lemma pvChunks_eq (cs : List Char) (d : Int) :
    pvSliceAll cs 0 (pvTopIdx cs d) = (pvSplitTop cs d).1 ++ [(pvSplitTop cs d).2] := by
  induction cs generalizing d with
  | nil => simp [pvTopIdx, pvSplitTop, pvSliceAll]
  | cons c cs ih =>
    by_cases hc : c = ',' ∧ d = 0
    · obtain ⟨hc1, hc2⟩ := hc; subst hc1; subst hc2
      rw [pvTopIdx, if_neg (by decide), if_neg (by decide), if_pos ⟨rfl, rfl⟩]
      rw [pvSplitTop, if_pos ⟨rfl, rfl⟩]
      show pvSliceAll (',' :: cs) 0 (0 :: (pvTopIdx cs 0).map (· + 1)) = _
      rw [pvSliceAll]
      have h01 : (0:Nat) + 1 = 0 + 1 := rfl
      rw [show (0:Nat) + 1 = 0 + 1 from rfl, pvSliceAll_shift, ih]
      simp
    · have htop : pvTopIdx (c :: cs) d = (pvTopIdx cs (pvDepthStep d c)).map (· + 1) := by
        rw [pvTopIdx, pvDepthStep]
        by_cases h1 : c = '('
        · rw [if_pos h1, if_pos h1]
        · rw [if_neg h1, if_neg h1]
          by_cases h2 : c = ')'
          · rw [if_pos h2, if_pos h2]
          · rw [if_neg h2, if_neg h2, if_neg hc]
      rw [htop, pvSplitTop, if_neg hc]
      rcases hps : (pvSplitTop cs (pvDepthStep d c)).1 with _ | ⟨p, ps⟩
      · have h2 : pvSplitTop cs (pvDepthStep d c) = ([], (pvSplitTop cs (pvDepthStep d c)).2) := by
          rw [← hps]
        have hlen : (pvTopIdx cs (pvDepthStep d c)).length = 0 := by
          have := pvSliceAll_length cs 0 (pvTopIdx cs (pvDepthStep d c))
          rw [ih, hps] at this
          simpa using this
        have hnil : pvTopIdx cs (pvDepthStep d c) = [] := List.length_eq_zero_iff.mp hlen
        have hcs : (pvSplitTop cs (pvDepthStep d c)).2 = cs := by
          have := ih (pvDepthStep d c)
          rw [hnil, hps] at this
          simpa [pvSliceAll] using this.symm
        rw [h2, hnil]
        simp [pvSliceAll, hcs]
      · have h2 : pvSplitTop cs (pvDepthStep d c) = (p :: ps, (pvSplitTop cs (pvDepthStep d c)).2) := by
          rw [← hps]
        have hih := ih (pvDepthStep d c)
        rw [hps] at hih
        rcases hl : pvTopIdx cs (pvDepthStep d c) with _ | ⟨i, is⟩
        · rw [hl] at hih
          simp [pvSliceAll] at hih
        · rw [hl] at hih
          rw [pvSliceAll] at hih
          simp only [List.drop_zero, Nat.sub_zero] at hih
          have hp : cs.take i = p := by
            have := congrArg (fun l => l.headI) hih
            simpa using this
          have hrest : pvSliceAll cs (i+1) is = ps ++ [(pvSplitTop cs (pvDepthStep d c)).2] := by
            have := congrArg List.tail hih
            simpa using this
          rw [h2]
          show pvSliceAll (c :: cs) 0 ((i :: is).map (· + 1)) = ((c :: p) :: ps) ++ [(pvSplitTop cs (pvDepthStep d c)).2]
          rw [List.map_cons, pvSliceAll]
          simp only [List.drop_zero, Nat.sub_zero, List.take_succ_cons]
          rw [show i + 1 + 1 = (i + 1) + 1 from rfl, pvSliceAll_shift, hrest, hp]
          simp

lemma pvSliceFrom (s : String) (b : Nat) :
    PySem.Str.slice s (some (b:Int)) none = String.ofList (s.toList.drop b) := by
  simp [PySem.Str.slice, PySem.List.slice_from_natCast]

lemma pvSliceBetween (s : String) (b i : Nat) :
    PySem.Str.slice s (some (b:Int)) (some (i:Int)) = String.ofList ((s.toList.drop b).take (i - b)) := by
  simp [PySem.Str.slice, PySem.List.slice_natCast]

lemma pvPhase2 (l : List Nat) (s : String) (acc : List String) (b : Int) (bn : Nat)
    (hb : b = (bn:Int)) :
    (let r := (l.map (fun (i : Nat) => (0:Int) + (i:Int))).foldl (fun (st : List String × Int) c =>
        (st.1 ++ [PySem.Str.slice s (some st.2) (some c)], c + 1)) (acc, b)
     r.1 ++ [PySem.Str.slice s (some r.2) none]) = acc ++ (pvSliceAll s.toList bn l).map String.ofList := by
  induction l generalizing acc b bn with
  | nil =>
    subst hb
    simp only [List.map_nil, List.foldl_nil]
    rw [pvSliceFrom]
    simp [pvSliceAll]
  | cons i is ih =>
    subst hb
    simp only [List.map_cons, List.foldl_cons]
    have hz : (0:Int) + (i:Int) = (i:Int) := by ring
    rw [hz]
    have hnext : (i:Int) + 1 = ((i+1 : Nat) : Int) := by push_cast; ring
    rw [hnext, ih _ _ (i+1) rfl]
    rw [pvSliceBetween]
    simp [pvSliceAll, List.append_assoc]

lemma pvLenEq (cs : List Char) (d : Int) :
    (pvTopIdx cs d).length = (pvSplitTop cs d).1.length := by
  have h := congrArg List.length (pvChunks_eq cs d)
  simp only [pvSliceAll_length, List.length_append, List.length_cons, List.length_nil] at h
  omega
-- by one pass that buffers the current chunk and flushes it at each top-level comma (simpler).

= = = =

» PROBLEM DETAILS
Among the entries above, the line containing "lemma pvPhase2 (l", the line containing "(let r := (l.map", and all lines between them are to be restated word for word; nothing else belongs in the reply.

» SOLUTION FOR THIS TASK
lemma pvPhase2 (l : List Nat) (s : String) (acc : List String) (b : Int) (bn : Nat)
    (hb : b = (bn:Int)) :
    (let r := (l.map (fun (i : Nat) => (0:Int) + (i:Int))).foldl (fun (st : List String × Int) c =>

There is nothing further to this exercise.